The steps of building the model are as follows: Firstly, the length and width of the tag stream are set to be Lx and Ly, respectively, and N new tags are randomly distributed among tag stream. Secondly, the signal radius of reader 1 is set to be R1_radius and that of reader 2 is to be R2_radius. There are induction lines between the recognition areas of the two readers. Then, the tag speed is set to be V_step. Two readers send the acquired label EPC information to the local server.

The local server uploads the tag EPC information to the corresponding regional cloud platform through EPC information service (EPCIS) to complete EPC-related data storage. Cloud platforms in each region form a unified cloud platform to realize data sharing among supply chains. The cloud platform is built according to the idea of cloud computing [29, 30], and the demand for cloud resources can be adjusted in real time according to the information flow of the supply chain. The cloud platform architecture is shown in Fig. 3. This article is mainly about the double reader method for preventing tag collision in the cloud platform, and it talks only a little about the cloud platform.

Algorithm design

BSA algorithm

The bit-slot ALOHA algorithm [20] is implemented based on a bit sequence. The sequence consists of L bit slots. A bit slot is randomly selected for a tag, which is set to be 1 and all other bit slots are set to be 0. The reader sends an inquiry command to the tag, which randomly generates a bit sequence and sends it to the reader.

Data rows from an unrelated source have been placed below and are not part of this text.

-- pv_equiv track=rewrite | github.com/ProzorroUKR/openprocurement.api | src/openprocurement/tender/core/procedure/utils.py | contracts_allow_to_complete
-- ===== SOURCE A (Python) =====
-- def contracts_allow_to_complete(contracts) -> bool:
--     active_exists = False
--     for contract in contracts:
--         if contract.get("status") == "pending":
--             return False
--         if contract.get("status") == "active":
--             active_exists = True
--     return active_exists
-- ===== SOURCE B (Python) =====
-- def contracts_allow_to_complete(contracts) -> bool:
--     def rank(contract):
--         status = contract.get("status")
--         if status == "pending":
--             return 2
--         if status == "active":
--             return 1
--         return 0
--     return max(map(rank, contracts), default=0) == 1
-- ===== Notes on version B (the rewrite author's own statement) =====
-- stated objective: alternative
-- what changed: Replaces the early-exit boolean flag loop with an arithmetical reduction: each status is encoded as a severity (pending=2, active=1, other=0), the severities are reduced with max, and the answer is whether the maximum equals 1.
import Mathlib
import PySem

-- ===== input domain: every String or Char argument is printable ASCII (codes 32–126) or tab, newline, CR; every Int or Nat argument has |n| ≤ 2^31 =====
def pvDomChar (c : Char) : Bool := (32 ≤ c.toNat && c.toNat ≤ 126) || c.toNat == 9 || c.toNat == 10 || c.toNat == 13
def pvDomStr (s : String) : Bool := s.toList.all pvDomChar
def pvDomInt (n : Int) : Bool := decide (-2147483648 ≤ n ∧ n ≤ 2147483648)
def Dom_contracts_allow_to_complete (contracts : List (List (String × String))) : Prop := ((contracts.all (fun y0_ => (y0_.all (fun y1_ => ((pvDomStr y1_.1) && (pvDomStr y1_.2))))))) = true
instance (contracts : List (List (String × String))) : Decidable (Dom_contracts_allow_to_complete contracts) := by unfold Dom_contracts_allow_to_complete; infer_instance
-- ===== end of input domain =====

-- B replaces A's early-exit flag loop by an arithmetical max-reduction over a severity encoding of statuses (pending=2, active=1, other=0; answer: max == 1); objective: alternative.


-- ===== PORT A =====
-- A's for-loop with the mutable flag 'active_exists' and the early 'return False'.
def contracts_allow_to_complete_go : List (List (String × String)) → Bool → Bool
  | [], active_exists => active_exists
  | contract :: rest, active_exists =>
    if PySem.Dict.get? (PySem.Dict.mk contract) "status" == some "pending" then false
    else contracts_allow_to_complete_go rest
      (if PySem.Dict.get? (PySem.Dict.mk contract) "status" == some "active" then true else active_exists)

def contracts_allow_to_complete (contracts : List (List (String × String))) : Bool :=
  contracts_allow_to_complete_go contracts false

-- ===== PORT B =====
-- the inner helper 'rank': severity of one contract's status
def pvRank (contract : List (String × String)) : Nat :=
  let status := PySem.Dict.get? (PySem.Dict.mk contract) "status"
  if status == some "pending" then 2
  else if status == some "active" then 1
  else 0

-- max(map(rank, contracts), default=0) == 1
def contracts_allow_to_complete_alt (contracts : List (List (String × String))) : Bool :=
  ((contracts.map pvRank).foldl Nat.max 0) == 1

-- ===== PRECONDITION & SPEC =====
def Spec_contracts_allow_to_complete (contracts : List (List (String × String))) (out : Bool) : Prop := out = contracts_allow_to_complete_alt contracts
instance (contracts : List (List (String × String))) (out : Bool) : Decidable (Spec_contracts_allow_to_complete contracts out) := by unfold Spec_contracts_allow_to_complete; infer_instance

-- ===== CLAIM (what is proved, stated in full; the proofs are below) =====
def Claim_equal_contracts_allow_to_complete : Prop := ∀ (contracts : List (List (String × String))), Dom_contracts_allow_to_complete contracts → Spec_contracts_allow_to_complete contracts (contracts_allow_to_complete contracts)

-- ===== LEMMAS AND PROOFS =====
-- Characterisation of A's loop: it returns (no pending) && (active occurs || flag).
theorem contracts_allow_to_complete_go_eq (l : List (List (String × String))) (acc : Bool) :
    contracts_allow_to_complete_go l acc =
      (!(l.map (fun c => PySem.Dict.get? (PySem.Dict.mk c) "status")).contains (some "pending")
        && ((l.map (fun c => PySem.Dict.get? (PySem.Dict.mk c) "status")).contains (some "active") || acc)) := by
  induction l generalizing acc with
  | nil => simp [contracts_allow_to_complete_go]
  | cons c rest ih =>
    rw [contracts_allow_to_complete_go]
    by_cases hp : PySem.Dict.get? (PySem.Dict.mk c) "status" = some "pending"
    · rw [if_pos (by simp [hp])]
      simp [hp]
    · rw [if_neg (by simp [hp]), ih]
      by_cases ha : PySem.Dict.get? (PySem.Dict.mk c) "status" = some "active"
      · simp [ha]
      · have hp' : ¬ some "pending" = PySem.Dict.get? (PySem.Dict.mk c) "status" := fun h => hp h.symm
        have ha' : ¬ some "active" = PySem.Dict.get? (PySem.Dict.mk c) "status" := fun h => ha h.symm
        simp [ha, hp', ha']

theorem foldl_max_shift (l : List Nat) (a : Nat) :
    l.foldl Nat.max a = Nat.max a (l.foldl Nat.max 0) := by
  induction l generalizing a with
  | nil => simp
  | cons b t ih =>
    simp only [List.foldl_cons]
    rw [ih (Nat.max a b), ih (Nat.max 0 b)]
    simp [Nat.max_assoc]

-- Characterisation of B's reduction as an if-chain over the two membership tests.
theorem fold_rank_char (l : List (List (String × String))) :
    (l.map pvRank).foldl Nat.max 0 =
      (if (l.map (fun c => PySem.Dict.get? (PySem.Dict.mk c) "status")).contains (some "pending") then 2
       else if (l.map (fun c => PySem.Dict.get? (PySem.Dict.mk c) "status")).contains (some "active") then 1
       else 0) := by
  induction l with
  | nil => simp
  | cons c rest ih =>
    simp only [List.map_cons, List.foldl_cons]
    rw [foldl_max_shift, ih]
    simp only [List.contains_cons, Bool.or_eq_true, beq_iff_eq, Nat.zero_max]
    by_cases hp : some "pending" = PySem.Dict.get? (PySem.Dict.mk c) "status"
    · rw [if_pos (Or.inl hp)]
      simp [pvRank, ← hp]
      split_ifs <;> simp_all
    · by_cases ha : some "active" = PySem.Dict.get? (PySem.Dict.mk c) "status"
      · simp [pvRank, ← ha]
        split_ifs <;> simp_all
      · have hp' : ¬ PySem.Dict.get? (PySem.Dict.mk c) "status" = some "pending" := fun h => hp h.symm
        have ha' : ¬ PySem.Dict.get? (PySem.Dict.mk c) "status" = some "active" := fun h => ha h.symm
        simp [pvRank, hp, ha, hp', ha']

-- ===== VERDICT (by name: the statement is the Claim_ definition above) =====
theorem contracts_allow_to_complete_spec : Claim_equal_contracts_allow_to_complete := by
  intro contracts _
  show contracts_allow_to_complete contracts = contracts_allow_to_complete_alt contracts
  rw [contracts_allow_to_complete, contracts_allow_to_complete_alt,
    contracts_allow_to_complete_go_eq, fold_rank_char]
  cases hp : (contracts.map (fun c => PySem.Dict.get? (PySem.Dict.mk c) "status")).contains (some "pending") <;>
    cases ha : (contracts.map (fun c => PySem.Dict.get? (PySem.Dict.mk c) "status")).contains (some "active") <;>
    simp
-- pv_equiv track=rewrite | github.com/eduardoleon9010/python_en_accion | scripts/tupla/sharpening.py | sharpening
-- ===== SOURCE A (Python) =====
-- def copiar_imagen(imagen: list) -> list:
--     """
--     Crea una copia de una imagen y la retorna.
--
--     Args:
--         imagen (list): Una lista de listas de tuplas que representa una imagen.
--
--     Returns:
--         list: Una copia de la imagen.
--     """
--     copia = []
--     alto = len(imagen)
--     for i in range(0, alto):
--         fila = imagen[i]
--         nueva_fila = fila.copy()
--         copia.append(nueva_fila)
--     return copia
--
-- def sharpening(imagen: list) -> list:
--     """
--     Aplica un filtro de afilado (sharpening) sobre la imagen.
--
--     Args:
--         imagen (list): La imagen sobre la que se aplicará el filtro.
--
--     Returns:
--         list: La imagen con el resultado de aplicar el filtro de afilado.
--     """
--     # Se define la máscara de afilado
--     mascara = [[-1, -1, -1],
--                [-1, 9, -1],
--                [-1, -1, -1]]
--
--     # Se crea una copia de la imagen original
--     copia = copiar_imagen(imagen)
--     alto = len(imagen)
--     ancho = len(imagen[0])
--
--     # Se itera sobre los píxeles de la imagen
--     for i in range(1, alto-1):
--         for j in range(1, ancho-1):
--             rojo, verde, azul = (0, 0, 0)
--
--             # Se aplica la máscara de afilado al píxel actual y sus vecinos
--             for i_mascara in range(-1, 2):
--                 for j_mascara in range(-1, 2):
--                     rojo_vecino, verde_vecino, azul_vecino = imagen[i+i_mascara][j+j_mascara]
--                     valor_mascara = mascara[i_mascara+1][j_mascara+1]
--
--                     rojo += rojo_vecino * valor_mascara
--                     verde += verde_vecino * valor_mascara
--                     azul += azul_vecino * valor_mascara
--
--             nuevo_pixel = (max(rojo, 0), max(verde, 0), max(azul, 0))
--             copia[i][j] = nuevo_pixel
--
--     return copia
-- ===== SOURCE B (Python) =====
-- def sharpening(imagen: list) -> list:
--     """Sharpening via precomputed vertical column sums: per interior pixel the
--     new value is max(10*center - 3x3 window sum, 0), border rows/cols copied."""
--     alto = len(imagen)
--     ancho = len(imagen[0])
--     salida = [list(fila) for fila in imagen]
--     for i in range(1, alto - 1):
--         arriba, medio, abajo = imagen[i - 1], imagen[i], imagen[i + 1]
--         cols = [(a[0] + m[0] + b[0], a[1] + m[1] + b[1], a[2] + m[2] + b[2])
--                 for a, m, b in zip(arriba, medio, abajo)]
--         fila_s = salida[i]
--         for j in range(1, ancho - 1):
--             r0, g0, b0 = cols[j - 1]
--             r1, g1, b1 = cols[j]
--             r2, g2, b2 = cols[j + 1]
--             cr, cg, cb = medio[j]
--             fila_s[j] = (max(10 * cr - (r0 + r1 + r2), 0),
--                          max(10 * cg - (g0 + g1 + g2), 0),
--                          max(10 * cb - (b0 + b1 + b2), 0))
--     return salida
-- ===== Notes on version B (the rewrite author's own statement) =====
-- stated objective: faster
-- what changed: Replaces the mask-table triple loop over a mutated copy by a separable pass: per interior row it precomputes vertical three-row column sums once (each shared by three neighbouring pixels), then each pixel is max(10*center - sum of three adjacent column sums, 0), written into freshly built rows.
import Mathlib
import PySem
-- pv_equiv track=rewrite | github.com/Kangsan-Jeon/AlgorithmTrain | Baekjoon/동적 프로그래밍/[완]11052_카드 구매하기.py | solve
-- ===== SOURCE A (Python) =====
-- def solve(N, packs):
--     '''
--     table[1] = P1
--     table[2] = min(P2, P(2-1) + P(1))
--     table[3] = min(P3, P1 + P2, P2 + P1) => 뒤에 두개는 같은 것이므로 앞에 것만 고려
--     table[4] = min(P4, P1 + P3, P2 + P2)
--     table[5] = min(P5, P1 + P4, P2 + P3)
--     '''
--     table = [0]*(N+1)
--     for i in range(1, N+1):
--         temp = [packs[i-1]]
--         for j in range(i//2):
--             temp.append(table[i-j-1] + table[j+1])
--         table[i] = max(temp)
--     return table[N]
-- ===== SOURCE B (Python) =====
-- def solve(N, packs):
--     # bottom-up unbounded-knapsack DP: dp[i] = best price for exactly i cards,
--     # dp[i] = max over pack size k of packs[k-1] + dp[i-k], with a running max
--     dp = [0]
--     for i in range(1, N + 1):
--         best = packs[0] + dp[i - 1]
--         for k in range(2, i + 1):
--             best = max(best, packs[k - 1] + dp[i - k])
--         dp.append(best)
--     return dp[N]
-- ===== Notes on version B (the rewrite author's own statement) =====
-- stated objective: idiomatic
-- what changed: Replaces A's half-range recurrence (temp list of sums of two previously computed table entries over j < i//2, then max(temp)) by the standard unbounded-knapsack DP: dp built by appending, with a running max over all pack sizes k of packs[k-1] + dp[i-k].
import Mathlib
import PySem

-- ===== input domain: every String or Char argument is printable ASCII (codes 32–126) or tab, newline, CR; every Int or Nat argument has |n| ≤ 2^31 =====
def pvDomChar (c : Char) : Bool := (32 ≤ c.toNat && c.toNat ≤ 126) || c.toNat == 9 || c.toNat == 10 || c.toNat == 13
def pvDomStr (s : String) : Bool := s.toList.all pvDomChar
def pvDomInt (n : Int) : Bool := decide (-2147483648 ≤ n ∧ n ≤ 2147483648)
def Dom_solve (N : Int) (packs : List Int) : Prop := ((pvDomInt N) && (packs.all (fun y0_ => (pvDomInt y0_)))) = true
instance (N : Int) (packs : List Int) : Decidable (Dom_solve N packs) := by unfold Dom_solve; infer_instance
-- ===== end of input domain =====

-- B replaces A's half-range split (combining two table entries) by the standard
-- unbounded-knapsack recurrence (one pack price plus one table entry) with a running max;
-- objective: idiomatic / alternative decomposition, same O(N^2) cost.

-- ===== PORT A =====
-- table[i-1], table[j+1], packs[i-1] are in range for every input Pre_solve admits,
-- so pyGetD with default 0 is exact there; pySetD likewise.
def solve (N : Int) (packs : List Int) : Int :=
  let table0 : List Int := List.replicate (N + 1).toNat 0      -- [0]*(N+1)
  let table :=
    (PySem.List.pyRange 1 (N + 1)).foldl (fun table i =>
      let temp : List Int := [PySem.List.pyGetD packs (i - 1) 0]
      let temp :=
        (PySem.List.pyRange 0 (PySem.Int.floordiv i 2)).foldl
          (fun temp j =>
            temp ++ [PySem.List.pyGetD table (i - j - 1) 0 + PySem.List.pyGetD table (j + 1) 0])
          temp
      PySem.List.pySetD table i ((PySem.List.max? temp (fun x => x)).getD 0))
      table0
  PySem.List.pyGetD table N 0
-- pv_equiv track=rewrite | github.com/98Rajesh/MyCompareTool | bc-lite-github-lic-pro-ready/app/three_way_merge.py | _diff3
-- ===== SOURCE A (Python) =====
-- from typing import List
--
-- CONFLICT_START = "<<<<<<< LEFT\n"
--
-- CONFLICT_MID = "=======\n"
--
-- CONFLICT_END = ">>>>>>> RIGHT\n"
--
-- def _diff3(base: List[str], left: List[str], right: List[str]) -> List[str]:
--     """
--     Very small, naive diff3-like merge.
--     """
--     out = []
--     i = j = 0
--     while i < len(left) or j < len(right):
--         l = left[i] if i < len(left) else None
--         r = right[j] if j < len(right) else None
--         if l == r:
--             out.append(l if l is not None else "")
--             i += (i < len(left))
--             j += (j < len(right))
--         elif l is None:
--             out.append(r)
--             j += 1
--         elif r is None:
--             out.append(l)
--             i += 1
--         else:
--             out.append(CONFLICT_START)
--             out.append(l)
--             out.append(CONFLICT_MID)
--             out.append(r)
--             out.append(CONFLICT_END)
--             i += 1
--             j += 1
--     return out
-- ===== SOURCE B (Python) =====
-- from typing import List
--
-- CONFLICT_START = "<<<<<<< LEFT\n"
--
-- CONFLICT_MID = "=======\n"
--
-- CONFLICT_END = ">>>>>>> RIGHT\n"
--
-- def _diff3(base: List[str], left: List[str], right: List[str]) -> List[str]:
--     """
--     Naive diff3-like merge, by structural recursion on the two line lists:
--     an exhausted side yields the other side's remainder, otherwise the two
--     head lines are merged (equal -> the line, different -> a conflict block)
--     in front of the merge of the tails.
--     """
--     if not left:
--         return list(right)
--     if not right:
--         return list(left)
--     rest = _diff3(base, left[1:], right[1:])
--     if left[0] == right[0]:
--         return [left[0]] + rest
--     return [CONFLICT_START, left[0], CONFLICT_MID, right[0], CONFLICT_END] + rest
-- ===== Notes on version B (the rewrite author's own statement) =====
-- stated objective: simpler
-- what changed: Replaces the two-index while loop with None sentinels by structural recursion on the two lists: base cases return the surviving side, the recursive case merges the two head lines in front of the merged tails; no indices, sentinels or length arithmetic remain.
import Mathlib
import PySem

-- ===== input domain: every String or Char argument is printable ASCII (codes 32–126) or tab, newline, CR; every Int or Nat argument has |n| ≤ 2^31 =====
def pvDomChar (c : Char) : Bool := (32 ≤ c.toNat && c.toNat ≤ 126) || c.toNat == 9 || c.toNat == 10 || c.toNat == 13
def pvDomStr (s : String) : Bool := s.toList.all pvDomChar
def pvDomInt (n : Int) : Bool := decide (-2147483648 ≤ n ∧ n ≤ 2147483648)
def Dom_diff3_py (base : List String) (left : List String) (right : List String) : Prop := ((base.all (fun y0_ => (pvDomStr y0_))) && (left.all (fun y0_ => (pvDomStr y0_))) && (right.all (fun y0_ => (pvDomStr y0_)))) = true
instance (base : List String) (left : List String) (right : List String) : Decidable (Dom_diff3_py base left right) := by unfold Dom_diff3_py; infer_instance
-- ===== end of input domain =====

-- B replaces A's two-index while loop with None sentinels by structural recursion
-- on the two line lists (objective: simpler).


def CONFLICT_START : String := "<<<<<<< LEFT\n"
def CONFLICT_MID : String := "=======\n"
def CONFLICT_END : String := ">>>>>>> RIGHT\n"

-- ===== PORT A =====
-- The while loop of _diff3. `left[i] if i < len(left) else None` is `left[i]?`; each
-- iteration conses the lines Python appends to `out`, in order. The loop runs at most
-- len(left)+len(right) times (each iteration advances i or j), so that is the fuel.
def diff3Loop (left right : List String) : Nat → Nat → Nat → List String
  | _, _, 0 => []
  | i, j, fuel + 1 =>
    if i < left.length ∨ j < right.length then
      if left[i]? = right[j]? then
        ((left[i]?).getD "") :: diff3Loop left right (i + (if i < left.length then 1 else 0))
                                                     (j + (if j < right.length then 1 else 0)) fuel
      else
        match left[i]?, right[j]? with
        | none, some rv => rv :: diff3Loop left right i (j + 1) fuel
        | some lv, none => lv :: diff3Loop left right (i + 1) j fuel
        | some lv, some rv =>
            CONFLICT_START :: lv :: CONFLICT_MID :: rv :: CONFLICT_END ::
              diff3Loop left right (i + 1) (j + 1) fuel
        | none, none => []   -- unreachable: contradicts the loop condition
    else []

def diff3_py (base : List String) (left : List String) (right : List String) : List String :=
  diff3Loop left right 0 0 (left.length + right.length)

-- ===== PORT B =====
-- Source B's structural recursion: an empty side returns the other side, otherwise the
-- merged heads are consed onto the merge of the tails.
def mergeRec : List String → List String → List String
  | [], right => right
  | left, [] => left
  | l :: ls, r :: rs =>
    let rest := mergeRec ls rs
    if l = r then l :: rest
    else CONFLICT_START :: l :: CONFLICT_MID :: r :: CONFLICT_END :: rest

def diff3_py_alt (base : List String) (left : List String) (right : List String) : List String :=
  mergeRec left right

-- ===== PRECONDITION & SPEC =====
def Spec_diff3_py (base : List String) (left : List String) (right : List String) (out : List String) : Prop := out = diff3_py_alt base left right
instance (base : List String) (left : List String) (right : List String) (out : List String) : Decidable (Spec_diff3_py base left right out) := by unfold Spec_diff3_py; infer_instance

-- ===== CLAIM (what is proved, stated in full; the proofs are below) =====
def Claim_equal_diff3_py : Prop := ∀ (base : List String) (left : List String) (right : List String), Dom_diff3_py base left right → Spec_diff3_py base left right (diff3_py base left right)

-- ===== LEMMAS AND PROOFS =====

-- Once the left list is exhausted, A's loop copies the remaining right tail.
lemma diff3Loop_tailR (left right : List String) (i : Nat) :
    ∀ (fuel j : Nat), left.length ≤ i → right.length - j ≤ fuel →
      diff3Loop left right i j fuel = right.drop j := by
  intro fuel
  induction fuel with
  | zero =>
      intro j _ hf
      rw [List.drop_eq_nil_of_le (by omega)]
      rfl
  | succ fuel ih =>
      intro j hi hf
      by_cases hj : j < right.length
      · rw [diff3Loop, if_pos (Or.inr hj)]
        have hl : left[i]? = none := List.getElem?_eq_none_iff.mpr hi
        have hr : right[j]? = some right[j] := List.getElem?_eq_getElem hj
        simp only [hl, hr, reduceCtorEq, reduceIte]
        rw [ih (j + 1) hi (by omega), ← List.drop_eq_getElem_cons hj]
      · rw [diff3Loop, if_neg (by omega)]
        rw [List.drop_eq_nil_of_le (by omega)]

-- Symmetrically, once the right list is exhausted it copies the left tail.
lemma diff3Loop_tailL (left right : List String) (j : Nat) :
    ∀ (fuel i : Nat), right.length ≤ j → left.length - i ≤ fuel →
      diff3Loop left right i j fuel = left.drop i := by
  intro fuel
  induction fuel with
  | zero =>
      intro i _ hf
      rw [List.drop_eq_nil_of_le (by omega)]
      rfl
  | succ fuel ih =>
      intro i hj hf
      by_cases hi : i < left.length
      · rw [diff3Loop, if_pos (Or.inl hi)]
        have hl : left[i]? = some left[i] := List.getElem?_eq_getElem hi
        have hr : right[j]? = none := List.getElem?_eq_none_iff.mpr hj
        simp only [hl, hr, reduceCtorEq, reduceIte]
        rw [ih (i + 1) hj (by omega), ← List.drop_eq_getElem_cons hi]
      · rw [diff3Loop, if_neg (by omega)]
        rw [List.drop_eq_nil_of_le (by omega)]

-- While both lists still have lines A's two indices advance in lockstep, so the loop
-- at position (k, k) computes exactly B's recursion on the two dropped tails.
lemma diff3Loop_eq_mergeRec (left right : List String) :
    ∀ (fuel k : Nat), left.length + right.length - 2 * k ≤ fuel →
      k ≤ min left.length right.length →
      diff3Loop left right k k fuel = mergeRec (left.drop k) (right.drop k) := by
  intro fuel
  induction fuel with
  | zero =>
      intro k hf hk
      have h1 : left.length = k := by omega
      have h2 : right.length = k := by omega
      rw [List.drop_eq_nil_of_le h1.le, List.drop_eq_nil_of_le h2.le]
      rfl
  | succ fuel ih =>
      intro k hf hk
      by_cases hlt : k < min left.length right.length
      · have hi : k < left.length := by omega
        have hj : k < right.length := by omega
        have hl : left[k]? = some left[k] := List.getElem?_eq_getElem hi
        have hr : right[k]? = some right[k] := List.getElem?_eq_getElem hj
        rw [List.drop_eq_getElem_cons hi, List.drop_eq_getElem_cons hj, mergeRec]
        rw [diff3Loop, if_pos (Or.inl hi)]
        by_cases heq : left[k] = right[k]
        · rw [if_pos (by rw [hl, hr, heq])]
          rw [if_pos hi, if_pos hj, ih (k + 1) (by omega) (by omega)]
          simp [heq, hl]
        · rw [if_neg (by simp [hl, hr, heq])]
          simp only [hl, hr]
          rw [ih (k + 1) (by omega) (by omega)]
          simp [heq]
      · have hk' : k = min left.length right.length := by omega
        subst hk'
        rcases Nat.le_total left.length right.length with h | h
        · rw [Nat.min_eq_left h,
              diff3Loop_tailR left right _ _ _ (le_refl _) (by omega),
              List.drop_eq_nil_of_le (le_refl left.length)]
          rfl
        · rw [Nat.min_eq_right h,
              diff3Loop_tailL left right _ _ _ (le_refl _) (by omega),
              List.drop_eq_nil_of_le (le_refl right.length)]
          generalize left.drop right.length = t
          cases t <;> rfl

-- ===== VERDICT (by name: the statement is the Claim_ definition above) =====
theorem diff3_py_spec : Claim_equal_diff3_py := by
  intro base left right _
  unfold Spec_diff3_py diff3_py diff3_py_alt
  rw [diff3Loop_eq_mergeRec left right _ 0 (by omega) (Nat.zero_le _)]
  rfl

The reader detects the collided bits in all the bit sequences it receives. If a bit collided, it indicates that the bit slot is selected by at least one tag as shown in Fig. 4. The reader records the collided bits, and the EPC code of the tag corresponding to the collided bits is then asked in turn. If only one tag responds, then the tag is read successfully, otherwise, its recognition is failed.

In the bit-slot ALOHA algorithm, the bit sequence includes L bit slots. Assume that the number of tags in the signal area of the reader is N. Then, the probability of a tag being selected for a certain bit slot is p = 1/L.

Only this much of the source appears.